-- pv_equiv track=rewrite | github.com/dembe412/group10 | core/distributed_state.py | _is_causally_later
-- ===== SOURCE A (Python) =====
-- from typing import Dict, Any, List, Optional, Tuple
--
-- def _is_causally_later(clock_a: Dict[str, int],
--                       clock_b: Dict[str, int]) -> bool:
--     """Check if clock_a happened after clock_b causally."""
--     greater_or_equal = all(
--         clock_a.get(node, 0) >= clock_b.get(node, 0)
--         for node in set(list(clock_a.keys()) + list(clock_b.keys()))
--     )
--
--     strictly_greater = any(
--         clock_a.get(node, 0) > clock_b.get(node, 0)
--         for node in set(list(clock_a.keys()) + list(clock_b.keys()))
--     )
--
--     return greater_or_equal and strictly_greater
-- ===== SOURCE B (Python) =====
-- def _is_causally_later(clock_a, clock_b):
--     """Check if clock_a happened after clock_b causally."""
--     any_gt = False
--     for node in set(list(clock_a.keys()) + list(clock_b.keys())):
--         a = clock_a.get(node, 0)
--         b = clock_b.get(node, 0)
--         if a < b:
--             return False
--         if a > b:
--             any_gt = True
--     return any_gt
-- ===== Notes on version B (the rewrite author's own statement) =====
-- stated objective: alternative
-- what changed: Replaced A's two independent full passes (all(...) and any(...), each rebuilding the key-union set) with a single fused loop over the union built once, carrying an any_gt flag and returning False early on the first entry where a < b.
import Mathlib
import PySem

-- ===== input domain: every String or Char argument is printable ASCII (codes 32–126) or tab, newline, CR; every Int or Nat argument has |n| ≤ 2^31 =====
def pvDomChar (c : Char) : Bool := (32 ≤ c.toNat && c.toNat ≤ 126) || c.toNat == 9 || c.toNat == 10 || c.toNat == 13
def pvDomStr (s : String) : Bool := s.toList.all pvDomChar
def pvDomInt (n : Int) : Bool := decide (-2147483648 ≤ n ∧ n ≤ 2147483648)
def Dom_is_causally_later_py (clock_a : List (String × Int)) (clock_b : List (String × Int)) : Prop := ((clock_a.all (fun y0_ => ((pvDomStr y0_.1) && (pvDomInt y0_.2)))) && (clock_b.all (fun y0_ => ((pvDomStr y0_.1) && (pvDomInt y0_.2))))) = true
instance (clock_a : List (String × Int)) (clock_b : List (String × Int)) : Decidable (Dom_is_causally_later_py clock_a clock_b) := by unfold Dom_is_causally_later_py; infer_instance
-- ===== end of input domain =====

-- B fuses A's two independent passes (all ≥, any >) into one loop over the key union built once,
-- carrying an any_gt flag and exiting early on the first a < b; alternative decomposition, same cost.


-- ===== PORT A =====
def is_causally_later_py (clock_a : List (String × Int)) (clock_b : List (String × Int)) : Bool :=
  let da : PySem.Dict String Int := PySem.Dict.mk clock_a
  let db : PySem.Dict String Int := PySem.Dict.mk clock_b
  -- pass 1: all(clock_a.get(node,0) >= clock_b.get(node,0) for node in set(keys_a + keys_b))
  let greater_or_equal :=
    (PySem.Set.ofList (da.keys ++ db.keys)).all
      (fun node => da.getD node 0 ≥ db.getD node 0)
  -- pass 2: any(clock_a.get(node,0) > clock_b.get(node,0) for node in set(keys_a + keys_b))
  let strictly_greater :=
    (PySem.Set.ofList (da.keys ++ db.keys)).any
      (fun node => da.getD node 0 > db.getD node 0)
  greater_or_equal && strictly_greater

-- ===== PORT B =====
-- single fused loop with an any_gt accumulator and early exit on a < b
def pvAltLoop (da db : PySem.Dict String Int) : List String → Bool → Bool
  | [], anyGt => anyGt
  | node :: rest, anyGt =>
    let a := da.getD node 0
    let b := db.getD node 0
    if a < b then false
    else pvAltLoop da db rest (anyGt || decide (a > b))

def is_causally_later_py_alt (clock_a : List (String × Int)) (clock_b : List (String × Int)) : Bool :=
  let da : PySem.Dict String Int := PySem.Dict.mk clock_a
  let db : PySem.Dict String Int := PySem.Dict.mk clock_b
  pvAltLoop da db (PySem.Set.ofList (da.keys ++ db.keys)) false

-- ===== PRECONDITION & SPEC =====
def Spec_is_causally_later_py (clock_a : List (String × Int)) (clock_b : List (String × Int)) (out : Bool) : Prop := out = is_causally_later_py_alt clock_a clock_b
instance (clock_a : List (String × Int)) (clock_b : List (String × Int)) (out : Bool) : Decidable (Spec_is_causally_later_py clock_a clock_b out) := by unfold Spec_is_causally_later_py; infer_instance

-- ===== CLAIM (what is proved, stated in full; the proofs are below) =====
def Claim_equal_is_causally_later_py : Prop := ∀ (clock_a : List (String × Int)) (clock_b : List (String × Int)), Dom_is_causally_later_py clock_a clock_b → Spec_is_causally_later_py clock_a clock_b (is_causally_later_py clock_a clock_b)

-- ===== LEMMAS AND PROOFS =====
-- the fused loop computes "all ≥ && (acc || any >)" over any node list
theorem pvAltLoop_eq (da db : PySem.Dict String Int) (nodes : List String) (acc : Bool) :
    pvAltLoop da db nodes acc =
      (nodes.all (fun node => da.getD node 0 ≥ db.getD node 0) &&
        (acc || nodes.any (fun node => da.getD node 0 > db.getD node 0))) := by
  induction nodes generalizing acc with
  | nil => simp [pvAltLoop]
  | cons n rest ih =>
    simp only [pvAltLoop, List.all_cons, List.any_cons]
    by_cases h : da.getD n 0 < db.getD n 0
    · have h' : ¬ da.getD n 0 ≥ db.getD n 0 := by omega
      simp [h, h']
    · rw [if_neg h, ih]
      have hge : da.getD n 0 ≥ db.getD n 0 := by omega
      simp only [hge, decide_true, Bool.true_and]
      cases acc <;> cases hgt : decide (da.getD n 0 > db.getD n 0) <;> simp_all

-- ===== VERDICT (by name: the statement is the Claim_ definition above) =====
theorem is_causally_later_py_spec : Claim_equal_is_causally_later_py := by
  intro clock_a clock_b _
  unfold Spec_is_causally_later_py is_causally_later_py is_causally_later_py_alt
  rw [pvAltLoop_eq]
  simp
---*---
■ **Problem description**:
Each record needs to be duplicated exactly.

■ **Task solution**:
-- pv_equiv track=rewrite | github.com/dembe412/group10 | core/distributed_state.py | _is_causally_later
-- ===== SOURCE A (Python) =====
-- from typing import Dict, Any, List, Optional, Tuple
--
-- def _is_causally_later(clock_a: Dict[str, int],
--                       clock_b: Dict[str, int]) -> bool:
--     """Check if clock_a happened after clock_b causally."""
--     greater_or_equal = all(
--         clock_a.get(node, 0) >= clock_b.get(node, 0)
--         for node in set(list(clock_a.keys()) + list(clock_b.keys()))
--     )
--
--     strictly_greater = any(
--         clock_a.get(node, 0) > clock_b.get(node, 0)
--         for node in set(list(clock_a.keys()) + list(clock_b.keys()))
--     )
--
--     return greater_or_equal and strictly_greater
-- ===== SOURCE B (Python) =====
-- def _is_causally_later(clock_a, clock_b):
--     """Check if clock_a happened after clock_b causally."""
--     any_gt = False
--     for node in set(list(clock_a.keys()) + list(clock_b.keys())):
--         a = clock_a.get(node, 0)
--         b = clock_b.get(node, 0)
--         if a < b:
--             return False
--         if a > b:
--             any_gt = True
--     return any_gt
-- ===== Notes on version B (the rewrite author's own statement) =====
-- stated objective: alternative
-- what changed: Replaced A's two independent full passes (all(...) and any(...), each rebuilding the key-union set) with a single fused loop over the union built once, carrying an any_gt flag and returning False early on the first entry where a < b.
import Mathlib
import PySem

-- ===== input domain: every String or Char argument is printable ASCII (codes 32–126) or tab, newline, CR; every Int or Nat argument has |n| ≤ 2^31 =====
def pvDomChar (c : Char) : Bool := (32 ≤ c.toNat && c.toNat ≤ 126) || c.toNat == 9 || c.toNat == 10 || c.toNat == 13
def pvDomStr (s : String) : Bool := s.toList.all pvDomChar
def pvDomInt (n : Int) : Bool := decide (-2147483648 ≤ n ∧ n ≤ 2147483648)
def Dom_is_causally_later_py (clock_a : List (String × Int)) (clock_b : List (String × Int)) : Prop := ((clock_a.all (fun y0_ => ((pvDomStr y0_.1) && (pvDomInt y0_.2)))) && (clock_b.all (fun y0_ => ((pvDomStr y0_.1) && (pvDomInt y0_.2))))) = true
instance (clock_a : List (String × Int)) (clock_b : List (String × Int)) : Decidable (Dom_is_causally_later_py clock_a clock_b) := by unfold Dom_is_causally_later_py; infer_instance
-- ===== end of input domain =====

-- B fuses A's two independent passes (all ≥, any >) into one loop over the key union built once,
-- carrying an any_gt flag and exiting early on the first a < b; alternative decomposition, same cost.


-- ===== PORT A =====
def is_causally_later_py (clock_a : List (String × Int)) (clock_b : List (String × Int)) : Bool :=
  let da : PySem.Dict String Int := PySem.Dict.mk clock_a
  let db : PySem.Dict String Int := PySem.Dict.mk clock_b
  -- pass 1: all(clock_a.get(node,0) >= clock_b.get(node,0) for node in set(keys_a + keys_b))
  let greater_or_equal :=
    (PySem.Set.ofList (da.keys ++ db.keys)).all
      (fun node => da.getD node 0 ≥ db.getD node 0)
  -- pass 2: any(clock_a.get(node,0) > clock_b.get(node,0) for node in set(keys_a + keys_b))
  let strictly_greater :=
    (PySem.Set.ofList (da.keys ++ db.keys)).any
      (fun node => da.getD node 0 > db.getD node 0)
  greater_or_equal && strictly_greater

-- ===== PORT B =====
-- single fused loop with an any_gt accumulator and early exit on a < b
def pvAltLoop (da db : PySem.Dict String Int) : List String → Bool → Bool
  | [], anyGt => anyGt
  | node :: rest, anyGt =>
    let a := da.getD node 0
    let b := db.getD node 0
    if a < b then false
    else pvAltLoop da db rest (anyGt || decide (a > b))

def is_causally_later_py_alt (clock_a : List (String × Int)) (clock_b : List (String × Int)) : Bool :=
  let da : PySem.Dict String Int := PySem.Dict.mk clock_a
  let db : PySem.Dict String Int := PySem.Dict.mk clock_b
  pvAltLoop da db (PySem.Set.ofList (da.keys ++ db.keys)) false

-- ===== PRECONDITION & SPEC =====
def Spec_is_causally_later_py (clock_a : List (String × Int)) (clock_b : List (String × Int)) (out : Bool) : Prop := out = is_causally_later_py_alt clock_a clock_b
instance (clock_a : List (String × Int)) (clock_b : List (String × Int)) (out : Bool) : Decidable (Spec_is_causally_later_py clock_a clock_b out) := by unfold Spec_is_causally_later_py; infer_instance

-- ===== CLAIM (what is proved, stated in full; the proofs are below) =====
def Claim_equal_is_causally_later_py : Prop := ∀ (clock_a : List (String × Int)) (clock_b : List (String × Int)), Dom_is_causally_later_py clock_a clock_b → Spec_is_causally_later_py clock_a clock_b (is_causally_later_py clock_a clock_b)

-- ===== LEMMAS AND PROOFS =====
-- the fused loop computes "all ≥ && (acc || any >)" over any node list
theorem pvAltLoop_eq (da db : PySem.Dict String Int) (nodes : List String) (acc : Bool) :
    pvAltLoop da db nodes acc =
      (nodes.all (fun node => da.getD node 0 ≥ db.getD node 0) &&
        (acc || nodes.any (fun node => da.getD node 0 > db.getD node 0))) := by
  induction nodes generalizing acc with
  | nil => simp [pvAltLoop]
  | cons n rest ih =>
    simp only [pvAltLoop, List.all_cons, List.any_cons]
    by_cases h : da.getD n 0 < db.getD n 0
    · have h' : ¬ da.getD n 0 ≥ db.getD n 0 := by omega
      simp [h, h']
    · rw [if_neg h, ih]
      have hge : da.getD n 0 ≥ db.getD n 0 := by omega
      simp only [hge, decide_true, Bool.true_and]
      cases acc <;> cases hgt : decide (da.getD n 0 > db.getD n 0) <;> simp_all

-- ===== VERDICT (by name: the statement is the Claim_ definition above) =====
theorem is_causally_later_py_spec : Claim_equal_is_causally_later_py := by
  intro clock_a clock_b _
  unfold Spec_is_causally_later_py is_causally_later_py is_causally_later_py_alt
  rw [pvAltLoop_eq]
  simp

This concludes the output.